## THE TASK
Pull every line holding the word "stateful" out of the data and copy it.

### EXTRACTED DATA ###

-- pv_equiv track=rewrite | github.com/nakoibes/algorithms | longest_monotonous_subsequence.py | find_longest_descending
-- ===== SOURCE A (Python) =====
-- def find_longest_descending(sequence: list):
--     best_start = 0
--     best_finish = 0
--     start = 0
--     finish = 0
--     max_len = 0
--     for i in range(len(sequence) - 1):
--         if sequence[i + 1] >= sequence[i]:
--             if finish - start > max_len:
--                 best_start = start
--                 best_finish = finish
--                 max_len = finish - start
--             start = i + 1
--             finish = i + 1
--         else:
--             finish = i + 1
--
--     if finish - start > max_len:
--         best_start = start
--         best_finish = finish
--
--     return best_start, best_finish
-- ===== SOURCE B (Python) =====
-- def find_longest_descending(sequence: list):
--     n = len(sequence)
--     # first pass: materialize all maximal strictly-descending contiguous runs
--     runs = []
--     i = 0
--     while i < n:
--         j = i
--         while j + 1 < n and sequence[j + 1] < sequence[j]:
--             j += 1
--         runs.append((i, j))
--         i = j + 1
--     # second pass: pick the run with the largest length, first on ties
--     best = (0, 0)
--     best_len = 0
--     for s, e in runs:
--         if e - s > best_len:
--             best = (s, e)
--             best_len = e - s
--     return best
-- ===== Notes on version B (the rewrite author's own statement) =====
-- stated objective: alternative
-- what changed: B replaces A's single stateful sweep (current-run bookkeeping interleaved with best tracking) by two passes: it first materializes the list of maximal strictly-descending runs as (start,end) pairs, then scans that run table to select the first longest run.
import Mathlib
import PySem

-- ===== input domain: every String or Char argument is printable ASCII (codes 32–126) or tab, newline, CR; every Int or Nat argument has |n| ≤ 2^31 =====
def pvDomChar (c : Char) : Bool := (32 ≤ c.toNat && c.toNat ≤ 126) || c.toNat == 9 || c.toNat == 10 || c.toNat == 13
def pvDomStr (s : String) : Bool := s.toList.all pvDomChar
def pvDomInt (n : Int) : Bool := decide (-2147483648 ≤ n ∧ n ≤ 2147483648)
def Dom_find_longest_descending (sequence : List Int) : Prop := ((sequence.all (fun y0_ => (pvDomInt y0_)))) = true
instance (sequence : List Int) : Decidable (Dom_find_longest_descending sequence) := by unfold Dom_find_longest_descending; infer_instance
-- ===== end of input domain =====

-- B restructures A's single stateful sweep into two passes: materialize all maximal
-- strictly-descending runs, then select the first longest one (objective: alternative).

-- ===== PORT A =====
-- state: (best_start, best_finish, start, finish, max_len); indices are Nat (all of A's
-- index variables stay nonnegative), length comparisons done in Int exactly as Python does
def fldA (sequence : List Int) (s : Nat × Nat × Nat × Nat × Int) (i : Nat) :
    Nat × Nat × Nat × Nat × Int :=
  let (bs, bf, start, finish, maxLen) := s
  if sequence.getD (i + 1) 0 ≥ sequence.getD i 0 then
    if (finish : Int) - (start : Int) > maxLen then
      (start, finish, i + 1, i + 1, (finish : Int) - (start : Int))
    else
      (bs, bf, i + 1, i + 1, maxLen)
  else
    (bs, bf, start, i + 1, maxLen)

def find_longest_descending (sequence : List Int) : Int × Int :=
  let r := (List.range (sequence.length - 1)).foldl (fldA sequence) (0, 0, 0, 0, 0)
  let (bs, bf, start, finish, maxLen) := r
  if (finish : Int) - (start : Int) > maxLen then ((start : Int), (finish : Int))
  else ((bs : Int), (bf : Int))

-- ===== PORT B =====
-- inner while loop: extend the run while the next element is strictly smaller
def runEnd (sequence : List Int) (j : Nat) : Nat :=
  if h : j + 1 < sequence.length ∧ sequence.getD (j + 1) 0 < sequence.getD j 0 then
    runEnd sequence (j + 1)
  else j
termination_by sequence.length - j
decreasing_by omega

theorem runEnd_ge (sequence : List Int) (j : Nat) : j ≤ runEnd sequence j := by
  fun_induction runEnd sequence j with
  | case1 j h ih => omega
  | case2 j h => omega

-- outer while loop: collect the maximal runs as (start, end) pairs
def collectRuns (sequence : List Int) (i : Nat) : List (Nat × Nat) :=
  if h : i < sequence.length then
    (i, runEnd sequence i) :: collectRuns sequence (runEnd sequence i + 1)
  else []
termination_by sequence.length - i
decreasing_by have := runEnd_ge sequence i; omega

-- second pass: first longest run wins; (0,0) when the best length is 0
def iUpd (acc : (Int × Int) × Int) (se : Nat × Nat) : (Int × Int) × Int :=
  if (se.2 : Int) - (se.1 : Int) > acc.2 then
    (((se.1 : Int), (se.2 : Int)), (se.2 : Int) - (se.1 : Int))
  else acc

def find_longest_descending_alt (sequence : List Int) : Int × Int :=
  ((collectRuns sequence 0).foldl iUpd (((0 : Int), (0 : Int)), (0 : Int))).1

-- ===== PRECONDITION & SPEC =====
def Spec_find_longest_descending (sequence : List Int) (out : Int × Int) : Prop := out = find_longest_descending_alt sequence
instance (sequence : List Int) (out : Int × Int) : Decidable (Spec_find_longest_descending sequence out) := by unfold Spec_find_longest_descending; infer_instance

-- ===== CLAIM (what is proved, stated in full; the proofs are below) =====
def Claim_equal_find_longest_descending : Prop := ∀ (sequence : List Int), Dom_find_longest_descending sequence → Spec_find_longest_descending sequence (find_longest_descending sequence)

-- ===== LEMMAS AND PROOFS =====

-- start index of the maximal run containing k, computed A-style (ascending)
def curStart (sequence : List Int) : Nat → Nat
  | 0 => 0
  | k + 1 =>
    if sequence.getD (k + 1) 0 ≥ sequence.getD k 0 then k + 1 else curStart sequence k

-- the runs that have fully ended strictly before index k, in order
def runsBefore (sequence : List Int) : Nat → List (Nat × Nat)
  | 0 => []
  | k + 1 =>
    if sequence.getD (k + 1) 0 ≥ sequence.getD k 0 then
      runsBefore sequence k ++ [(curStart sequence k, k)]
    else runsBefore sequence k

-- Nat-indexed version of the selection fold
def nUpd (acc : (Nat × Nat) × Int) (se : Nat × Nat) : (Nat × Nat) × Int :=
  if (se.2 : Int) - (se.1 : Int) > acc.2 then ((se.1, se.2), (se.2 : Int) - (se.1 : Int))
  else acc

theorem curStart_le (sequence : List Int) (k : Nat) : curStart sequence k ≤ k := by
  induction k with
  | zero => simp [curStart]
  | succ k ih => simp only [curStart]; split <;> omega

-- invariant of A's fold after processing range k
theorem foldA_inv (sequence : List Int) (k : Nat) :
    (List.range k).foldl (fldA sequence) (0, 0, 0, 0, 0) =
      (((runsBefore sequence k).foldl nUpd ((0, 0), 0)).1.1,
       ((runsBefore sequence k).foldl nUpd ((0, 0), 0)).1.2,
       curStart sequence k, k,
       ((runsBefore sequence k).foldl nUpd ((0, 0), 0)).2) := by
  induction k with
  | zero => rfl
  | succ k ih =>
    rw [List.range_succ, List.foldl_append, ih]
    simp only [List.foldl_cons, List.foldl_nil, fldA, runsBefore, curStart]
    by_cases hc : sequence.getD (k + 1) 0 ≥ sequence.getD k 0
    · rw [if_pos hc, if_pos hc, if_pos hc, List.foldl_append, List.foldl_cons, List.foldl_nil]
      by_cases h2 : ((k : Int) - (curStart sequence k : Int) >
          ((runsBefore sequence k).foldl nUpd ((0, 0), 0)).2)
      · rw [if_pos h2, show nUpd ((runsBefore sequence k).foldl nUpd ((0, 0), 0))
            (curStart sequence k, k) = ((curStart sequence k, k),
              (k : Int) - (curStart sequence k : Int)) from by simp [nUpd, h2]]
      · rw [if_neg h2, show nUpd ((runsBefore sequence k).foldl nUpd ((0, 0), 0))
            (curStart sequence k, k) = (runsBefore sequence k).foldl nUpd ((0, 0), 0) from by
              simp [nUpd, h2]]
    · rw [if_neg hc, if_neg hc, if_neg hc]

-- relates the two recursion schemes: the runs completed before k plus the runs found
-- run-by-run from curStart k are all the runs; runEnd is constant along the current run
theorem runs_inv (sequence : List Int) (k : Nat) (hk : k < sequence.length) :
    collectRuns sequence 0 =
        runsBefore sequence k ++ collectRuns sequence (curStart sequence k) ∧
      runEnd sequence (curStart sequence k) = runEnd sequence k := by
  induction k with
  | zero => exact ⟨rfl, rfl⟩
  | succ k ih =>
    have hk' : k < sequence.length := by omega
    obtain ⟨hR, hE⟩ := ih hk'
    simp only [runsBefore, curStart]
    by_cases hc : sequence.getD (k + 1) 0 ≥ sequence.getD k 0
    · have hek : runEnd sequence k = k := by
        rw [runEnd]; rw [dif_neg (by omega)]
      have hcoll : collectRuns sequence (curStart sequence k) =
          (curStart sequence k, k) :: collectRuns sequence (k + 1) := by
        rw [collectRuns]
        have hle := curStart_le sequence k
        rw [dif_pos (by omega), hE, hek]
      rw [if_pos hc, if_pos hc]
      exact ⟨by rw [hR, hcoll]; simp, rfl⟩
    · have hstep : runEnd sequence k = runEnd sequence (k + 1) := by
        rw [runEnd]; rw [dif_pos ⟨hk, by omega⟩]
      rw [if_neg hc, if_neg hc]
      exact ⟨hR, by rw [hE, hstep]⟩

-- the Int-valued selection fold is the cast of the Nat-valued one
theorem sel_cast (l : List (Nat × Nat)) (acc : (Nat × Nat) × Int) :
    l.foldl iUpd (((acc.1.1 : Int), (acc.1.2 : Int)), acc.2) =
      ((((l.foldl nUpd acc).1.1 : Int), ((l.foldl nUpd acc).1.2 : Int)),
        (l.foldl nUpd acc).2) := by
  induction l generalizing acc with
  | nil => rfl
  | cons p l ih =>
    simp only [List.foldl_cons]
    by_cases hc : (p.2 : Int) - (p.1 : Int) > acc.2
    · rw [show iUpd (((acc.1.1 : Int), (acc.1.2 : Int)), acc.2) p =
          ((((p.1 : Nat) : Int), ((p.2 : Nat) : Int)), (p.2 : Int) - (p.1 : Int)) from by
            simp [iUpd, hc],
        show nUpd acc p = ((p.1, p.2), (p.2 : Int) - (p.1 : Int)) from by simp [nUpd, hc]]
      exact ih ((p.1, p.2), (p.2 : Int) - (p.1 : Int))
    · rw [show iUpd (((acc.1.1 : Int), (acc.1.2 : Int)), acc.2) p =
          (((acc.1.1 : Int), (acc.1.2 : Int)), acc.2) from by simp [iUpd, hc],
        show nUpd acc p = acc from by simp [nUpd, hc]]
      exact ih acc

-- ===== VERDICT (by name: the statement is the Claim_ definition above) =====
theorem find_longest_descending_spec : Claim_equal_find_longest_descending := by
  intro sequence _
  unfold Spec_find_longest_descending
  rcases hn : sequence.length with _ | m
  · have : sequence = [] := List.eq_nil_of_length_eq_zero hn
    subst this
    unfold find_longest_descending find_longest_descending_alt
    rw [collectRuns, dif_neg (by simp)]
    rfl
  · have hm : m < sequence.length := by omega
    obtain ⟨hR, hE⟩ := runs_inv sequence m hm
    have hem : runEnd sequence m = m := by
      rw [runEnd]; rw [dif_neg (by omega)]
    have hcs := curStart_le sequence m
    have hlast : collectRuns sequence (curStart sequence m) = [(curStart sequence m, m)] := by
      rw [collectRuns, dif_pos (by omega), hE, hem, collectRuns, dif_neg (by omega)]
    have hall : collectRuns sequence 0 =
        runsBefore sequence m ++ [(curStart sequence m, m)] := by rw [hR, hlast]
    unfold find_longest_descending find_longest_descending_alt
    rw [hn, hall]
    simp only [Nat.add_sub_cancel, foldA_inv]
    rw [List.foldl_append, List.foldl_cons, List.foldl_nil]
    have hcast := sel_cast (runsBefore sequence m) ((0, 0), 0)
    simp only [Nat.cast_zero] at hcast
    rw [hcast]
    by_cases h2 : ((m : Int) - (curStart sequence m : Int) >
        ((runsBefore sequence m).foldl nUpd ((0, 0), 0)).2)
    · rw [if_pos h2]; simp [iUpd, h2]
    · rw [if_neg h2]; simp [iUpd, h2]
-- pv_equiv track=rewrite | github.com/Nandan-D14/Tourism | backend/tourist_agent/tools/place_tools.py | _place_category
-- ===== SOURCE A (Python) =====
-- def _place_category(name: str) -> str:
--     """Infers a broad place category from the place name."""
--
--     lower_name = name.lower()
--     if any(token in lower_name for token in ("falls", "waterfall", "abbi", "cascade")):
--         return "waterfall"
--     if any(token in lower_name for token in ("temple", "mandir", "devasthana", "gudi")):
--         return "temple"
--     if any(token in lower_name for token in ("fort", "palace", "mahal")):
--         return "heritage"
--     if any(token in lower_name for token in ("sanctuary", "reserve", "wildlife", "zoo", "park")):
--         return "wildlife"
--     if any(token in lower_name for token in ("peak", "hill", "trek", "trail", "betta", "giri")):
--         return "trek"
--     if any(token in lower_name for token in ("beach", "lake", "river", "ghat", "viewpoint")):
--         return "scenic"
--     if any(token in lower_name for token in ("market", "bazaar", "street", "food")):
--         return "food"
--     if any(token in lower_name for token in ("museum", "gallery", "memorial")):
--         return "culture"
--     return "landmark"
-- ===== SOURCE B (Python) =====
-- _CATS = ("waterfall", "temple", "heritage", "wildlife", "trek", "scenic", "food", "culture")
--
-- # token -> priority (index into _CATS); first-match priority of the original chain
-- _TOKEN_PRIO = {
--     "falls": 0, "waterfall": 0, "abbi": 0, "cascade": 0,
--     "temple": 1, "mandir": 1, "devasthana": 1, "gudi": 1,
--     "fort": 2, "palace": 2, "mahal": 2,
--     "sanctuary": 3, "reserve": 3, "wildlife": 3, "zoo": 3, "park": 3,
--     "peak": 4, "hill": 4, "trek": 4, "trail": 4, "betta": 4, "giri": 4,
--     "beach": 5, "lake": 5, "river": 5, "ghat": 5, "viewpoint": 5,
--     "market": 6, "bazaar": 6, "street": 6, "food": 6,
--     "museum": 7, "gallery": 7, "memorial": 7,
-- }
--
-- _LENGTHS = (3, 4, 5, 6, 7, 8, 9, 10)  # the distinct token lengths
--
--
-- def _place_category(name: str) -> str:
--     """Infers a broad place category from the place name."""
--     lower_name = name.lower()
--     best = 8
--     for i in range(len(lower_name)):
--         for width in _LENGTHS:
--             prio = _TOKEN_PRIO.get(lower_name[i : i + width], 8)
--             if prio < best:
--                 best = prio
--     return _CATS[best] if best < 8 else "landmark"
-- ===== Notes on version B (the rewrite author's own statement) =====
-- stated objective: alternative
-- what changed: Instead of searching the name once per keyword, B slides a window over the lowered name, looks every window of a token length up in a single token-to-priority dictionary, and returns the category of the minimal priority seen (8 = no match = landmark).
import Mathlib
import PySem

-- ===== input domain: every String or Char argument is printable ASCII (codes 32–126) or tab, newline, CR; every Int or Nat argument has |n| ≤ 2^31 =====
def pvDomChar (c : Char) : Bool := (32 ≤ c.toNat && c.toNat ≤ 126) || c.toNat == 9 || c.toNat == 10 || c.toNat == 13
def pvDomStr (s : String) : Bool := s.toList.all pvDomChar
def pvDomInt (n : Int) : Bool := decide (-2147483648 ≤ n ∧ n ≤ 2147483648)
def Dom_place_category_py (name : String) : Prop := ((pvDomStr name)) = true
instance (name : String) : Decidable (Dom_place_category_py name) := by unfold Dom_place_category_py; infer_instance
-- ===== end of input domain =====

###

## FINISHED TASK
-- what changed: B replaces A's single stateful sweep (current-run bookkeeping interleaved with best tracking) by two passes: it first materializes the list of maximal strictly-descending runs as (start,end) pairs, then scans that run table to select the first longest run.
-- B restructures A's single stateful sweep into two passes: materialize all maximal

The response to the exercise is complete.